I read Cornelia Meigs' INVINCIBLE LOUISA years ago, but don't remember much about it. If she lived today she would probably be an out-and-proud lesbian, and I wonder whether she'd have chosen to write children's books.
Repression, while bad for the spirit, is often wonderful for creativity . . .
The PBS documentary said that Louisa had a very serious male beau in Europe, a Polish guy, who was much younger than she was, so not so sure about the lesbian thing, but of course you never know and not that there's anything wrong with that.
Her sister May married a much younger man, had a baby and died a few weeks after giving birth. The little girl was sent to Louisa, who raised her.
May also was an influence to the man who sculpted the Lincoln Memorial, but I can't remember his name now...
I also visited her home this past summer. Her bedroom was interesting with its painted decorations on the walls. The house was smaller than I had imagined but I could see her writing there. Like another of your responders, I wonder if today she would be "out" with her sexual identity. She lived in repressive times, for sure.
Oh, I can see I need to visit Orchard House. I still have my grandmother's copy of LITTLE WOMEN -- it's over a hundred years old now and I bought another copy as I do re-read it now and again -- along with AN OLD-FASHIONED GIRL, LITTLE MEN, and EIGHT COUSINS. Those characters are as real to me as my kin. And yes, Jo was always my favorite.
Congratulations on the new release, Karen!
I still have the copy of Little Women that my mother handed to me when I was in bed with the measles in third grade. And of course I identified with Jo!
Seeing Orchard House is quite an experience. I live not far away, but I had never been there until there was a segment on This Old House where Norm said the place was falling down. He wasn't far off--but the plus is that the home hasn't been over-restored, and it still feels very lived-in. The docent tells a story about Louisa using her first payment for her writing to buy her mother a kitchen sink.
The artist was Daniel Chester French, who had a studio in Concord, and who created the Minuteman statue that stand near the "rude bridge" at the Revolutionary War battle site in Concord.
The intellectual atmosphere in Concord in those days must have been heady, to say the least. Can you imagine dinners with Henry Thoreau, Ralph Waldo Emerson, Nathaniel Hawthorne and the Alcotts--together?
Hey, Karen--the Boston Tattoo Convention is in town this weekend. I thought of you.

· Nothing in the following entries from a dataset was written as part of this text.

-- pv_equiv track=rewrite | github.com/Dniel-BM/Algoritmos-em-Python | 02lista-de-frutas.py | esta_no_dicionario
-- ===== SOURCE A (Python) =====
-- def esta_no_dicionario(palavras, busca):
--     """Verifica se uma palavra está na lista, e se não estiver, sugere a anterior e próxima"""
--     palavras_ordenadas = sorted(palavras)
--
--     if busca in palavras_ordenadas:
--         return f"'{busca}' foi encontrada!"
--
--     # Procurando posição da palavra
--     for i, palavra in enumerate(palavras_ordenadas):
--         if busca < palavra:
--             anterior = palavras_ordenadas[i - 1] if i > 0 else " "
--             return f"'{busca}' não encontrada. Você quis dizer '{anterior}' ou '{palavra}'?"
--
--     return f"'{busca}' não encontrada. Última palavra é '{palavras_ordenadas[-1]}'."
-- ===== SOURCE B (Python) =====
-- def esta_no_dicionario(palavras, busca):
--     """Verifica se uma palavra está na lista, e se não estiver, sugere a anterior e próxima"""
--     if busca in palavras:
--         return f"'{busca}' foi encontrada!"
--
--     maiores = [p for p in palavras if p > busca]
--     if not maiores:
--         return f"'{busca}' não encontrada. Última palavra é '{max(palavras)}'."
--
--     menores = [p for p in palavras if p < busca]
--     anterior = max(menores) if menores else " "
--     return f"'{busca}' não encontrada. Você quis dizer '{anterior}' ou '{min(maiores)}'?"
-- ===== Notes on version B (the rewrite author's own statement) =====
-- stated objective: alternative
-- what changed: B drops the sort and the linear first-greater scan entirely: it partitions the list into words below and above busca and answers with max/min of those partitions (and max of the whole list for the past-the-end case), instead of sorting and scanning for the first greater word.
import Mathlib
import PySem

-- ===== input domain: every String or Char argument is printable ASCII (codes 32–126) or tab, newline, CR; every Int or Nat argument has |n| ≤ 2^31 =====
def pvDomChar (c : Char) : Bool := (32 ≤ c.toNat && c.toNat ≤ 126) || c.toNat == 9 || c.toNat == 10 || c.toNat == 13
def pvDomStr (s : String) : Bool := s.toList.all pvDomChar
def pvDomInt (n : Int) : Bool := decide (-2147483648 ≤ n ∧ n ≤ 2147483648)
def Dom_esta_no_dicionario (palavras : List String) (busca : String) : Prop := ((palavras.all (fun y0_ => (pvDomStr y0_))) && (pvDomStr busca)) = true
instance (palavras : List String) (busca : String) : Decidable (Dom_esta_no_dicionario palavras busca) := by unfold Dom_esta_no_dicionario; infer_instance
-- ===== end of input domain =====

-- B replaces A's sort + linear first-greater scan by max/min over the words below/above busca (no sort); same return value wherever A returns.


-- ===== PORT A =====
-- the 'for i, palavra in enumerate(palavras_ordenadas): if busca < palavra: return …' loop
def pvALoop (s : List String) (busca : String) : List (Int × String) → Option String
  | [] => none
  | (i, palavra) :: rest =>
    if busca < palavra then
      some ("'" ++ busca ++ "' não encontrada. Você quis dizer '" ++
        (if i > 0 then (PySem.List.pyGet? s (i - 1)).getD "" else " ") ++
        "' ou '" ++ palavra ++ "'?")
    else pvALoop s busca rest

def esta_no_dicionario (palavras : List String) (busca : String) : String :=
  let palavras_ordenadas := PySem.List.sorted palavras (fun x => x) false
  if busca ∈ palavras_ordenadas then "'" ++ busca ++ "' foi encontrada!"
  else
    match pvALoop palavras_ordenadas busca (PySem.List.enumerate palavras_ordenadas 0) with
    | some r => r
    | none => "'" ++ busca ++ "' não encontrada. Última palavra é '" ++
        (PySem.List.pyGet? palavras_ordenadas (-1)).getD "" ++ "'."

-- ===== PORT B =====
def esta_no_dicionario_alt (palavras : List String) (busca : String) : String :=
  if busca ∈ palavras then "'" ++ busca ++ "' foi encontrada!"
  else
    let maiores := palavras.filter (fun p => decide (busca < p))
    if maiores = [] then
      "'" ++ busca ++ "' não encontrada. Última palavra é '" ++
        (PySem.List.max? palavras (fun x => x)).getD "" ++ "'."
    else
      let menores := palavras.filter (fun p => decide (p < busca))
      let anterior := if menores = [] then " " else (PySem.List.max? menores (fun x => x)).getD ""
      "'" ++ busca ++ "' não encontrada. Você quis dizer '" ++ anterior ++ "' ou '" ++
        (PySem.List.min? maiores (fun x => x)).getD "" ++ "'?"

-- ===== PRECONDITION & SPEC =====
-- Pre_ excludes only the empty list, on which A raises IndexError (and B raises ValueError).
def Pre_esta_no_dicionario (palavras : List String) (busca : String) : Prop := palavras ≠ []
instance (palavras : List String) (busca : String) : Decidable (Pre_esta_no_dicionario palavras busca) := by unfold Pre_esta_no_dicionario; infer_instance
def pvWitness_esta_no_dicionario : List String × String := (["banana", "abacate"], "caju")

def Spec_esta_no_dicionario (palavras : List String) (busca : String) (out : String) : Prop := out = esta_no_dicionario_alt palavras busca
instance (palavras : List String) (busca : String) (out : String) : Decidable (Spec_esta_no_dicionario palavras busca out) := by unfold Spec_esta_no_dicionario; infer_instance

-- ===== CLAIM (what is proved, stated in full; the proofs are below) =====
def Claim_equal_esta_no_dicionario : Prop := ∀ (palavras : List String) (busca : String), Dom_esta_no_dicionario palavras busca → Pre_esta_no_dicionario palavras busca → Spec_esta_no_dicionario palavras busca (esta_no_dicionario palavras busca)

-- ===== LEMMAS AND PROOFS =====

theorem pv_pairwise_le_getLast {l : List String} (hp : l.Pairwise (· ≤ ·)) (hne : l ≠ []) :
    ∀ y ∈ l, y ≤ l.getLast hne := by
  induction l with
  | nil => cases hne rfl
  | cons a t ih =>
    intro y hy
    cases t with
    | nil => simp at hy; simp [hy, List.getLast]
    | cons b r =>
      rw [List.getLast_cons (by simp)]
      rcases List.mem_cons.mp hy with h | h
      · subst h
        exact (List.pairwise_cons.mp hp).1 _ (List.getLast_mem _)
      · exact ih (List.pairwise_cons.mp hp).2 (by simp) y h

theorem pv_max?_eq_getLast (xs s : List String) (hperm : s.Perm xs)
    (hp : s.Pairwise (· ≤ ·)) (hne : s ≠ []) :
    PySem.List.max? xs (fun x => x) = some (s.getLast hne) := by
  have hxne : xs ≠ [] := by
    intro h; subst h; exact hne (List.Perm.eq_nil hperm)
  obtain ⟨m, hm⟩ : ∃ m, PySem.List.max? xs (fun x => x) = some m := by
    rcases h : PySem.List.max? xs (fun x => x) with _ | m
    · exact absurd ((PySem.List.max?_eq_none_iff xs _).mp h) hxne
    · exact ⟨m, rfl⟩
  have hmmem : m ∈ s := hperm.mem_iff.mpr (PySem.List.max?_mem hm)
  have hglast : s.getLast hne ∈ xs := hperm.mem_iff.mp (List.getLast_mem hne)
  have h1 : s.getLast hne ≤ m := PySem.List.max?_isMax hm _ hglast
  have h2 : m ≤ s.getLast hne := pv_pairwise_le_getLast hp hne m hmmem
  rw [hm, le_antisymm h2 h1]

theorem pv_min?_eq_head (xs : List String) (h : String) (t : List String)
    (hperm : (h :: t).Perm xs) (hp : (h :: t).Pairwise (· ≤ ·)) :
    PySem.List.min? xs (fun x => x) = some h := by
  obtain ⟨m, hm⟩ : ∃ m, PySem.List.min? xs (fun x => x) = some m := by
    rcases hq : PySem.List.min? xs (fun x => x) with _ | m
    · have := (PySem.List.min?_eq_none_iff xs _).mp hq
      exact absurd (this ▸ hperm).eq_nil (by simp)
    · exact ⟨m, rfl⟩
  have hmmem : m ∈ h :: t := hperm.mem_iff.mpr (PySem.List.min?_mem hm)
  have h1 : m ≤ h := PySem.List.min?_isMin hm _ (hperm.mem_iff.mp (by simp))
  have h2 : h ≤ m := by
    rcases List.mem_cons.mp hmmem with h' | h'
    · exact le_of_eq h'.symm
    · exact (List.pairwise_cons.mp hp).1 _ h'
  rw [hm, le_antisymm h2 h1]

theorem pvALoop_skip (s : List String) (busca : String) (u t : List String) (k : Int)
    (hu : ∀ p ∈ u, ¬ busca < p) :
    pvALoop s busca (PySem.List.enumerate (u ++ t) k)
      = pvALoop s busca (PySem.List.enumerate t (k + u.length)) := by
  induction u generalizing k with
  | nil => simp
  | cons a u' ih =>
    rw [List.cons_append, PySem.List.enumerate_cons, pvALoop]
    rw [if_neg (hu a (by simp))]
    rw [ih (k + 1) (fun p hp => hu p (by simp [hp]))]
    have harg : k + 1 + (u'.length : Int) = k + ((a :: u').length : Int) := by
      simp only [List.length_cons]
      push_cast
      ring
    rw [harg]

theorem pvALoop_hit (s : List String) (busca : String) (k : Int) (palavra : String)
    (rest : List String) (h : busca < palavra) :
    pvALoop s busca (PySem.List.enumerate (palavra :: rest) k)
      = some ("'" ++ busca ++ "' não encontrada. Você quis dizer '" ++
        (if k > 0 then (PySem.List.pyGet? s (k - 1)).getD "" else " ") ++
        "' ou '" ++ palavra ++ "'?") := by
  rw [PySem.List.enumerate_cons, pvALoop, if_pos h]

-- ===== VERDICT (by name: the statement is the Claim_ definition above) =====
theorem esta_no_dicionario_spec : Claim_equal_esta_no_dicionario := by
  intro palavras busca _ hpre
  unfold Spec_esta_no_dicionario esta_no_dicionario esta_no_dicionario_alt
  simp only []
  set s := PySem.List.sorted palavras (fun x => x) false with hs
  have hperm : s.Perm palavras := PySem.List.sorted_perm ..
  have hpair : s.Pairwise (fun a b => a ≤ b) := PySem.List.sorted_pairwise ..
  have hsne : s ≠ [] := by
    intro h
    exact hpre (List.Perm.eq_nil (h ▸ hperm).symm)
  have hmem : (busca ∈ s) = (busca ∈ palavras) := propext hperm.mem_iff
  by_cases hb : busca ∈ palavras
  · rw [if_pos (hmem ▸ hb), if_pos hb]
  · rw [if_neg (hmem ▸ hb), if_neg hb]
    -- split s at the first word greater than busca
    set u := s.takeWhile (fun p => !decide (busca < p)) with hu'
    set t := s.dropWhile (fun p => !decide (busca < p)) with ht'
    have hsplit : u ++ t = s := List.takeWhile_append_dropWhile
    have hu : ∀ p ∈ u, ¬ busca < p := by
      intro p hp
      have := List.mem_takeWhile_imp hp
      simpa using this
    have ht : ∀ p ∈ t, busca < p := by
      intro p hp
      cases htt : t with
      | nil => rw [htt] at hp; cases hp
      | cons h r =>
        have hd : List.dropWhile (fun p => !decide (busca < p)) s = h :: r := by
          rw [← ht', htt]
        have hhead : busca < h := by
          have := List.head_dropWhile_not (p := fun p => !decide (busca < p)) (l := s)
            (by rw [hd]; simp)
          simp only [hd] at this
          simpa using this
        have hpt : t.Pairwise (fun a b => a ≤ b) := by
          have := hsplit ▸ hpair
          exact (List.pairwise_append.mp this).2.1
        rw [htt] at hp hpt
        rcases List.mem_cons.mp hp with h' | h'
        · exact h' ▸ hhead
        · exact lt_of_lt_of_le hhead ((List.pairwise_cons.mp hpt).1 _ h')
    have hbs : busca ∉ s := hmem ▸ hb
    -- B's two filters, computed on s via the permutation
    have hfil_t : s.filter (fun p => decide (busca < p)) = t := by
      rw [← hsplit, List.filter_append]
      rw [List.filter_eq_nil_iff.mpr (by intro p hp; simpa using hu p hp)]
      rw [List.filter_eq_self.mpr (by intro p hp; simpa using ht p hp)]
      simp
    have hfil_u : s.filter (fun p => decide (p < busca)) = u := by
      rw [← hsplit, List.filter_append]
      rw [List.filter_eq_self.mpr (by
        intro p hp
        have h1 : p ≤ busca := not_lt.mp (hu p hp)
        have h2 : p ≠ busca := by
          intro h; exact hbs (h ▸ (hsplit ▸ List.mem_append_left t hp))
        simpa using lt_of_le_of_ne h1 h2)]
      rw [List.filter_eq_nil_iff.mpr (by
        intro p hp
        simpa using not_lt.mpr (le_of_lt (ht p hp)))]
      simp
    have hmaior : (palavras.filter (fun p => decide (busca < p))).Perm t := by
      rw [← hfil_t]; exact (hperm.filter _).symm
    have hmenor : (palavras.filter (fun p => decide (p < busca))).Perm u := by
      rw [← hfil_u]; exact (hperm.filter _).symm
    have huvt : u ++ t ≠ [] := by rw [hsplit]; exact hsne
    have hpvt : (u ++ t).Pairwise (fun a b : String => a ≤ b) := by rw [hsplit]; exact hpair
    have hpermvt : (u ++ t).Perm palavras := by rw [hsplit]; exact hperm
    rw [← hsplit, pvALoop_skip (u ++ t) busca u t 0 hu, zero_add]
    cases htt : t with
    | nil =>
      -- no word greater than busca: both take the "Última palavra" branch
      rw [htt] at hmaior hpvt hpermvt huvt
      have hmnil : palavras.filter (fun p => decide (busca < p)) = [] := hmaior.eq_nil
      rw [PySem.List.enumerate_nil]
      show (match pvALoop (u ++ []) busca [] with | some r => r | none => _) = _
      rw [if_pos hmnil]
      simp only [pvALoop]
      rw [PySem.List.pyGet?_neg_one,
        pv_max?_eq_getLast palavras (u ++ []) hpermvt hpvt huvt,
        List.getLast?_eq_some_getLast huvt]
    | cons h r =>
      rw [htt] at hmaior ht hpvt hpermvt huvt
      have hmne : palavras.filter (fun p => decide (busca < p)) ≠ [] := by
        intro hnil; rw [hnil] at hmaior
        exact absurd hmaior.symm.eq_nil (by simp)
      rw [pvALoop_hit (u ++ h :: r) busca _ h r (ht h (by simp))]
      rw [if_neg hmne]
      have hpt : (h :: r).Pairwise (fun a b : String => a ≤ b) :=
        (List.pairwise_append.mp hpvt).2.1
      rw [pv_min?_eq_head _ h r hmaior.symm hpt]
      -- the 'anterior' component
      by_cases hunil : u = []
      · rw [hunil] at hmenor ⊢
        rw [if_neg (by simp), if_pos hmenor.eq_nil]
        rfl
      · have hlnat : 0 < u.length := List.length_pos_iff.mpr hunil
        have hmenne : palavras.filter (fun p => decide (p < busca)) ≠ [] := by
          intro hnil; rw [hnil] at hmenor
          exact hunil hmenor.symm.eq_nil
        have hupair : u.Pairwise (fun a b : String => a ≤ b) :=
          (List.pairwise_append.mp hpvt).1
        rw [if_pos (show ((u.length : Int) > 0) by exact_mod_cast hlnat), if_neg hmenne]
        rw [pv_max?_eq_getLast _ u hmenor.symm hupair hunil]
        have hidx : PySem.List.pyGet? (u ++ h :: r) ((u.length : Int) - 1)
            = some (u.getLast hunil) := by
          rw [PySem.List.pyGet?_of_nonneg (u ++ h :: r) (show (0:Int) ≤ (u.length : Int) - 1 by omega)]
          have h1 : ((u.length : Int) - 1).toNat = u.length - 1 := by omega
          rw [h1]
          rw [List.getElem?_append_left (by omega)]
          rw [← List.getLast?_eq_some_getLast hunil, List.getLast?_eq_getElem?]
        rw [hidx]
        rfl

Little Women is one of the three books that made me a writer, and I still have ancient editions of all Alcott's books, which I'm happy to say my husband has read too. I think Little Women is the Great American Novel. Get your daughter to try again in a couple of years. :)
I certainly feel the same way about Little Women that you do and completely identified with Jo, not only through her writing, but through her "tomboy" nature, as well. She was my hero.
Like you, I've never really looked into the actual life of Louisa May Alcott - but now I'm curious to see the documentary and visit her cottage.
Hmmm.... influential books that got me "going" on writing? Weirdly enough, Harriet the Spy. D'Aulaires' Book of Greek Myths. I wanted to *be* Jo, so there was probably some of that, too.
I loved Little Women. My sister & I fought over the copy we had (she took it with her when she moved, too)!
My husband & I went to visit the house last month (August) and we enjoyed ourselves no end.
My other favorite Alcott book is Under the Lilacs.
It's amazing how Little Women seems so timeless. And how it's touched all of us.
Jen, I also loved Harriet the Spy. I think next to Little Women, I read that the most when I was a kid!
Sheila, I feel so tattooed out after finishing the fourth book this summer! Although I admit I haven't gone to a convention and it definitely would be something to see, I'm sure!
Vicki, thanks for your congrats...and they're in order for you, too, with Miss Birdie's book out at the end of the month. Can't wait.
Oh how lucky you were to go there! On our vacation we visited Lucy Maud Montgomery's home this summer. So we were thinking alike there. ;)
I still have my first copy of Little Women. It's falling apart but that's ok.
I'm an Alcott fan too. I loved Little Women, Eight Cousins, and Jo's Boys. I felt deprived because we didn't have an attic I could use for writing.